When we accept the reality of change. and the forces that are affecting all us earthlings, we don’t use our resources fighting it - we modify our experience harmoniously, softly, gracefully. This is what I think a lot of "New Age" philosophies are trying to get at when they talk about being "supported by the universe" or the "law of attraction" - when we align ourselves in harmony with the earth cycles, with the massive, manifest patterns that are exerting themselves on our being, we FEEL supported, because we are - the wind is at our back, we are planting in planting season, harvesting in harvest season, and we are much more likely to get the outcome we want and expect.

So back to Fall and rest - as you can see from the yin yang, the Summer solstice, the most YANG time of the year, is the moment when the earth begins its energetic transit into yin - into darkness, cold, wetness, quiet, inaction. As the months progress through the autumn equinox, keeping the frantic pace of modern life becomes even harder. Our energy lowers, our sleep is longer, deeper, we feel quieter, more introspective. We suffer more as we face the growing contradiction between the earth’s energies and the requirements of capitalism - start school, take the kids to soccer, 60 hours of work each week, joyless exercise, big salad for lunch, drinks after work, hurtling ourselves through space, as our cells are insisting more loudly that we slow down, put on weight, sleep more, do less.

As a healing practitioner and as a human being, I often have an internal reaction to this type of discussion (people need to rest more! Folks need to do less and slow down, sleep more!) because so many people literally cannot. Cannot access, cannot afford, cannot find the time. And here too there is a yin and yang - the yin of the personal and the yang of the political. The yang of global capitalism requires an infusion of yin from anti-capitalism and holistic political organization. Political issues like universal health care, paid family leave, universal basic income, housing reform, environmental protection etc., are yin in nature - they nourish, they share, they prioritize rest, healing, redistribution, slowing down so everyone can catch up. Right now the earth and human society is suffering on a massive scale from a lack of rest, from a denial and denigration of the yin energies of existence - the quiet, the dark, the still, the cool, the wet, the chaotic, the unknown, the feminine. Is it any wonder our poor mother earth is becoming hotter, drier, suffering from yin deficiency, hot flashes and night sweats?

I hope you are able to join me this fall in bringing more yin into existence - I don’t want to close on a note of despair, so let me share some of my suggestions for bringing more yin energy into your life right now.

  1. What can you stop doing or simplify? Do you have a bevy of activities? What can you quit for a few months and return to in the spring? (this goes for your kids too!)
  2. Do you have a meditation or mindfulness practice? This is the perfect time of year to start a stillness practice - even a few moments in the day can be powerful
  3.  Can you go to bed earlier? every hour we’re awake after sunset we’re fighting with our biorhythms. Maybe the next episode of Stranger Things can wait.
  4. A regular practice of rest: Shabbat or the Jewish sabbath is a profound weekly rest where observant Jews refrain from all kinds of work, including the use of electronics and spending of money.
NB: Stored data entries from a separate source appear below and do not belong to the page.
-- pv_equiv track=rewrite | github.com/submission-paper-code/submit | python/tvm/meta_schedule/search_strategy/llm_guidance.py | _infer_next_model_from_text
-- ===== SOURCE A (Python) =====
-- from typing import List, Optional, Dict, Tuple
--
-- def _infer_next_model_from_text(text: str, valid_models: List[str]) -> str:
--     if not text:
--         return ""
--     low = text.lower()
--
--     best = ""
--     best_pos = -1
--
--     for m in valid_models:
--         pos = low.rfind(m.lower())
--         if pos > best_pos:
--             best_pos = pos
--             best = m
--
--     for m in valid_models:
--         if "/" in m:
--             tail = m.split("/", 1)[1]
--             pos = low.rfind(tail.lower())
--             if pos > best_pos:
--                 best_pos = pos
--                 best = m
--
--     return best
-- ===== SOURCE B (Python) =====
-- from typing import List
--
-- def _infer_next_model_from_text(text: str, valid_models: List[str]) -> str:
--     # Single descending scan over positions: instead of one rfind pass per
--     # pattern, collect all candidate (pattern, model) pairs once and walk the
--     # text right-to-left, returning at the first (i.e. rightmost) match.
--     if not text:
--         return ""
--     low = text.lower()
--     cands = [(m.lower(), m) for m in valid_models]
--     cands += [(m.split("/", 1)[1].lower(), m) for m in valid_models if "/" in m]
--     for pos in range(len(low), -1, -1):
--         for p, m in cands:
--             if low.startswith(p, pos):
--                 return m
--     return ""
-- ===== Notes on version B (the rewrite author's own statement) =====
-- stated objective: faster
-- what changed: Instead of one full rfind pass over the text per pattern with a running best, B builds the (pattern, model) candidate list once and walks the text right-to-left a single time, returning at the first (hence rightmost, earliest-listed) match, so it never scans left of the answer.
import Mathlib
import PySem

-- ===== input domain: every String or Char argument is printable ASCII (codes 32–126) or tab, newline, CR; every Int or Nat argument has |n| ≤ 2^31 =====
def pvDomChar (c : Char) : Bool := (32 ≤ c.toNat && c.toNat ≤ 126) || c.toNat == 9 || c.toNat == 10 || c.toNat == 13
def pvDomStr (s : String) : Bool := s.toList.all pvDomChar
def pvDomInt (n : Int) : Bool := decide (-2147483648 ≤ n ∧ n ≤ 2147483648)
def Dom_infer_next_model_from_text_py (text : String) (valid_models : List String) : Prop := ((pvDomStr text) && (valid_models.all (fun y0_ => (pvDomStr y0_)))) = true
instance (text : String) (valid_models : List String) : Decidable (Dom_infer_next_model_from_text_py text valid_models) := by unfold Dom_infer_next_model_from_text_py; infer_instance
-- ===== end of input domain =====

-- B replaces the per-pattern rfind passes by one right-to-left scan of the text over a
-- candidate list built once (alternative decomposition; return value only, no mutation).

-- ===== PORT A =====
-- m.split("/", 1)[1]: the branch guarantees "/" ∈ m, so index 1 exists; getD defaults are never taken.
def pvTail (m : String) : String :=
  PySem.List.pyGetD ((PySem.Str.splitMax? m "/" 1).getD []) 1 ""

def infer_next_model_from_text_py (text : String) (valid_models : List String) : String :=
  if text = "" then ""
  else
    let low := PySem.Str.lower text
    let s1 := valid_models.foldl (fun (st : String × Int) m =>
        let pos := PySem.Str.rfind low (PySem.Str.lower m)
        if pos > st.2 then (m, pos) else st) ("", -1)
    let s2 := valid_models.foldl (fun (st : String × Int) m =>
        if PySem.Str.isIn "/" m then
          let pos := PySem.Str.rfind low (PySem.Str.lower (pvTail m))
          if pos > st.2 then (m, pos) else st
        else st) s1
    s2.1

-- ===== PORT B =====
-- low.startswith(p, pos) for 0 ≤ pos ≤ len(low) is exactly: p is a prefix of low[pos:].
def altFindAt (lowL : List Char) (cands : List (List Char × String)) (pos : Nat) : Option String :=
  match cands with
  | [] => none
  | (p, m) :: rest => if p.isPrefixOf (lowL.drop pos) then some m else altFindAt lowL rest pos

-- for pos in range(len(low), -1, -1): descending scan, first match returns.
def altScan (lowL : List Char) (cands : List (List Char × String)) (pos : Nat) : String :=
  match altFindAt lowL cands pos with
  | some m => m
  | none =>
    match pos with
    | 0 => ""
    | j + 1 => altScan lowL cands j

def infer_next_model_from_text_py_alt (text : String) (valid_models : List String) : String :=
  if text = "" then ""
  else
    let lowL := (PySem.Str.lower text).toList
    let cands := valid_models.map (fun m => ((PySem.Str.lower m).toList, m))
      ++ (valid_models.filter (fun m => PySem.Str.isIn "/" m)).map
          (fun m => ((PySem.Str.lower (pvTail m)).toList, m))
    altScan lowL cands lowL.length

-- ===== PRECONDITION & SPEC =====
def Spec_infer_next_model_from_text_py (text : String) (valid_models : List String) (out : String) : Prop := out = infer_next_model_from_text_py_alt text valid_models
instance (text : String) (valid_models : List String) (out : String) : Decidable (Spec_infer_next_model_from_text_py text valid_models out) := by unfold Spec_infer_next_model_from_text_py; infer_instance

-- ===== CLAIM (what is proved, stated in full; the proofs are below) =====
def Claim_equal_infer_next_model_from_text_py : Prop := ∀ (text : String) (valid_models : List String), Dom_infer_next_model_from_text_py text valid_models → Spec_infer_next_model_from_text_py text valid_models (infer_next_model_from_text_py text valid_models)

-- ===== LEMMAS AND PROOFS =====

-- the fold step both sides reduce to, parametrised by the position cap
def pvUpd (lowL : List Char) (pos : Nat) (st : String × Int) (c : List Char × String) : String × Int :=
  if PySem.Chars.rfind.go lowL c.1 pos > st.2 then (c.2, PySem.Chars.rfind.go lowL c.1 pos) else st

theorem pvFoldlCongr {α β : Type} (l : List α) (f g : β → α → β) :
    ∀ (b : β), (∀ x ∈ l, ∀ s, f s x = g s x) → l.foldl f b = l.foldl g b := by
  induction l with
  | nil => intro b _; rfl
  | cons a l ih =>
    intro b h
    simp only [List.foldl_cons, h a (by simp) b]
    exact ih _ (fun x hx s => h x (by simp [hx]) s)

theorem pvGo_le (s sub : List Char) : ∀ j : Nat, PySem.Chars.rfind.go s sub j ≤ (j : Int) := by
  intro j
  induction j with
  | zero => simp only [PySem.Chars.rfind.go]; split <;> simp
  | succ j ih =>
    simp only [PySem.Chars.rfind.go]
    split
    · simp
    · omega

theorem pvGo_succ_not (s sub : List Char) (j : Nat) (h : ¬ sub <+: s.drop (j + 1)) :
    PySem.Chars.rfind.go s sub (j + 1) = PySem.Chars.rfind.go s sub j := by
  simp only [PySem.Chars.rfind.go]
  rw [if_neg (by simpa [List.isPrefixOf_iff_prefix] using h)]

theorem pvGo_zero_not (s sub : List Char) (h : ¬ sub <+: s) :
    PySem.Chars.rfind.go s sub 0 = -1 := by
  simp only [PySem.Chars.rfind.go]
  rw [if_neg (by simpa [List.isPrefixOf_iff_prefix] using h)]

theorem pvGo_of_prefix (s sub : List Char) (j : Nat) (h : sub <+: s.drop j) :
    PySem.Chars.rfind.go s sub j = j := by
  cases j with
  | zero =>
    simp only [PySem.Chars.rfind.go]
    rw [if_pos (by simpa [List.isPrefixOf_iff_prefix] using h)]
    rfl
  | succ j =>
    simp only [PySem.Chars.rfind.go]
    rw [if_pos (by simpa [List.isPrefixOf_iff_prefix] using h)]

theorem pvGo_lt_of_not_prefix (s sub : List Char) (j : Nat) (h : ¬ sub <+: s.drop j) :
    PySem.Chars.rfind.go s sub j < (j : Int) := by
  cases j with
  | zero => rw [List.drop_zero] at h; rw [pvGo_zero_not s sub h]; omega
  | succ j =>
    rw [pvGo_succ_not s sub j h]
    have := pvGo_le s sub j
    omega

theorem pvFold_no_update (lowL : List Char) (pos : Nat) (b : String × Int)
    (cs : List (List Char × String)) (h : ∀ c ∈ cs, PySem.Chars.rfind.go lowL c.1 pos ≤ b.2) :
    cs.foldl (pvUpd lowL pos) b = b := by
  induction cs with
  | nil => rfl
  | cons c cs ih =>
    have hc := h c (by simp)
    simp only [List.foldl_cons, pvUpd, if_neg (by omega : ¬ PySem.Chars.rfind.go lowL c.1 pos > b.2)]
    exact ih (fun c' hc' => h c' (by simp [hc']))

theorem pvFold_first (lowL : List Char) (pos : Nat) :
    ∀ (cs₁ : List (List Char × String)) (c : List Char × String) (cs₂ : List (List Char × String))
      (b : String × Int), b.2 < (pos : Int) →
      (∀ c' ∈ cs₁, PySem.Chars.rfind.go lowL c'.1 pos < (pos : Int)) →
      PySem.Chars.rfind.go lowL c.1 pos = (pos : Int) →
      (∀ c' ∈ cs₂, PySem.Chars.rfind.go lowL c'.1 pos ≤ (pos : Int)) →
      ((cs₁ ++ c :: cs₂).foldl (pvUpd lowL pos) b).1 = c.2 := by
  intro cs₁
  induction cs₁ with
  | nil =>
    intro c cs₂ b hb _ hc h₂
    simp only [List.nil_append, List.foldl_cons]
    rw [show pvUpd lowL pos b c = (c.2, PySem.Chars.rfind.go lowL c.1 pos) from
      if_pos (by omega)]
    rw [pvFold_no_update lowL pos _ cs₂ (by rw [hc]; simpa using h₂)]
  | cons a cs₁ ih =>
    intro c cs₂ b hb h₁ hc h₂
    simp only [List.cons_append, List.foldl_cons]
    have ha := h₁ a (by simp)
    have hstep : (pvUpd lowL pos b a).2 < (pos : Int) := by
      simp only [pvUpd]; split
      · exact ha
      · exact hb
    exact ih c cs₂ _ hstep (fun c' hc' => h₁ c' (by simp [hc'])) hc h₂

theorem pvFindAt_none (lowL : List Char) (pos : Nat) :
    ∀ cs, altFindAt lowL cs pos = none → ∀ c ∈ cs, ¬ c.1 <+: lowL.drop pos := by
  intro cs
  induction cs with
  | nil => intro _ c hc; simp at hc
  | cons a cs ih =>
    intro h c hc
    obtain ⟨p, m⟩ := a
    by_cases hpf : p.isPrefixOf (lowL.drop pos)
    · simp [altFindAt, hpf] at h
    · simp only [altFindAt, hpf, Bool.false_eq_true, ite_false] at h
      rcases List.mem_cons.mp hc with rfl | hc'
      · simpa [List.isPrefixOf_iff_prefix] using hpf
      · exact ih h c hc'

theorem pvFindAt_some (lowL : List Char) (pos : Nat) :
    ∀ cs m, altFindAt lowL cs pos = some m →
      ∃ cs₁ p cs₂, cs = cs₁ ++ (p, m) :: cs₂ ∧ p <+: lowL.drop pos ∧
        ∀ c ∈ cs₁, ¬ c.1 <+: lowL.drop pos := by
  intro cs
  induction cs with
  | nil => intro m h; simp [altFindAt] at h
  | cons a cs ih =>
    intro m h
    obtain ⟨p, m'⟩ := a
    by_cases hpf : p.isPrefixOf (lowL.drop pos)
    · have hm : m' = m := by simpa [altFindAt, hpf] using h
      subst hm
      exact ⟨[], p, cs, by simp, by simpa [List.isPrefixOf_iff_prefix] using hpf, by simp⟩
    · simp only [altFindAt, hpf, Bool.false_eq_true, ite_false] at h
      obtain ⟨cs₁, q, cs₂, rfl, hq, h₁⟩ := ih m h
      refine ⟨(p, m') :: cs₁, q, cs₂, by simp, hq, ?_⟩
      intro c hc
      rcases List.mem_cons.mp hc with rfl | hc'
      · simpa [List.isPrefixOf_iff_prefix] using hpf
      · exact h₁ c hc'

theorem pvScan_eq_fold (lowL : List Char) (cands : List (List Char × String)) :
    ∀ pos : Nat, altScan lowL cands pos = (cands.foldl (pvUpd lowL pos) ("", -1)).1 := by
  intro pos
  induction pos with
  | zero =>
    cases h : altFindAt lowL cands 0 with
    | none =>
      have hall := pvFindAt_none lowL 0 cands h
      rw [altScan, h]
      rw [pvFold_no_update lowL 0 _ cands (fun c hc => by
        rw [pvGo_zero_not lowL c.1 (by simpa using hall c hc)])]
    | some m =>
      obtain ⟨cs₁, p, cs₂, rfl, hp, h₁⟩ := pvFindAt_some lowL 0 _ m h
      rw [altScan, h]
      exact (pvFold_first lowL 0 cs₁ (p, m) cs₂ ("", -1) (by norm_num)
        (fun c hc => pvGo_lt_of_not_prefix lowL c.1 0 (h₁ c hc))
        (pvGo_of_prefix lowL p 0 hp)
        (fun c _ => pvGo_le lowL c.1 0)).symm
  | succ j ih =>
    cases h : altFindAt lowL cands (j + 1) with
    | none =>
      have hall := pvFindAt_none lowL (j + 1) cands h
      rw [altScan, h, ih,
        pvFoldlCongr cands (pvUpd lowL (j + 1)) (pvUpd lowL j) ("", -1)
          (fun c hc s => by simp only [pvUpd, pvGo_succ_not lowL c.1 j (hall c hc)])]
    | some m =>
      obtain ⟨cs₁, p, cs₂, rfl, hp, h₁⟩ := pvFindAt_some lowL (j + 1) _ m h
      rw [altScan, h]
      exact (pvFold_first lowL (j + 1) cs₁ (p, m) cs₂ ("", -1)
        (show (-1 : Int) < ((j + 1 : Nat) : Int) by omega)
        (fun c hc => pvGo_lt_of_not_prefix lowL c.1 (j + 1) (h₁ c hc))
        (pvGo_of_prefix lowL p (j + 1) hp)
        (fun c _ => pvGo_le lowL c.1 (j + 1))).symm

-- A's first loop, rewritten as a fold over the mapped candidate list
theorem pvLoop1 (low : String) (valid_models : List String) (b : String × Int) :
    valid_models.foldl (fun (st : String × Int) m =>
        let pos := PySem.Str.rfind low (PySem.Str.lower m)
        if pos > st.2 then (m, pos) else st) b
    = (valid_models.map (fun m => ((PySem.Str.lower m).toList, m))).foldl
        (pvUpd low.toList low.toList.length) b := by
  rw [List.foldl_map]
  exact pvFoldlCongr valid_models _ _ b (fun m _ s => by
    simp [pvUpd, PySem.Str.rfind_eq, PySem.Chars.rfind])

-- A's second loop, rewritten as a fold over the filtered-and-mapped candidate list
theorem pvLoop2 (low : String) (valid_models : List String) :
    ∀ (b : String × Int),
    valid_models.foldl (fun (st : String × Int) m =>
        if PySem.Str.isIn "/" m then
          let pos := PySem.Str.rfind low (PySem.Str.lower (pvTail m))
          if pos > st.2 then (m, pos) else st
        else st) b
    = ((valid_models.filter (fun m => PySem.Str.isIn "/" m)).map
        (fun m => ((PySem.Str.lower (pvTail m)).toList, m))).foldl
        (pvUpd low.toList low.toList.length) b := by
  induction valid_models with
  | nil => intro b; rfl
  | cons m ms ih =>
    intro b
    by_cases hm : PySem.Str.isIn "/" m = true
    · simp only [List.foldl_cons, if_pos hm, List.filter_cons_of_pos hm, List.map_cons]
      rw [ih, show (let pos := PySem.Str.rfind low (PySem.Str.lower (pvTail m));
            if pos > b.2 then (m, pos) else b)
          = pvUpd low.toList low.toList.length b ((PySem.Str.lower (pvTail m)).toList, m) from by
        simp [pvUpd, PySem.Chars.rfind]]
    · rw [List.foldl_cons, if_neg hm, List.filter_cons_of_neg (by simpa using hm)]
      exact ih b

-- ===== VERDICT (by name: the statement is the Claim_ definition above) =====
theorem infer_next_model_from_text_py_spec : Claim_equal_infer_next_model_from_text_py := by
  intro text valid_models _
  unfold Spec_infer_next_model_from_text_py
  unfold infer_next_model_from_text_py infer_next_model_from_text_py_alt
  by_cases h : text = ""
  · simp only [h, ite_true]
  · simp only [h, ite_false]
    rw [pvLoop1, pvLoop2, ← List.foldl_append, pvScan_eq_fold]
Consider incorporating a weekly habit of rest: screen free time, family dinner, no shop Saturdays. Ritualizing this time can be a supportive way to introduce a regular restful practice:

May you have a restful and restorative Fall!

There is a realm of time where the goal is not to have but to be, not to own but to give, not to control but to share, not to subdue but to be in accord. Life goes wrong when the control of space, the acquisition of things of space, becomes our sole concern.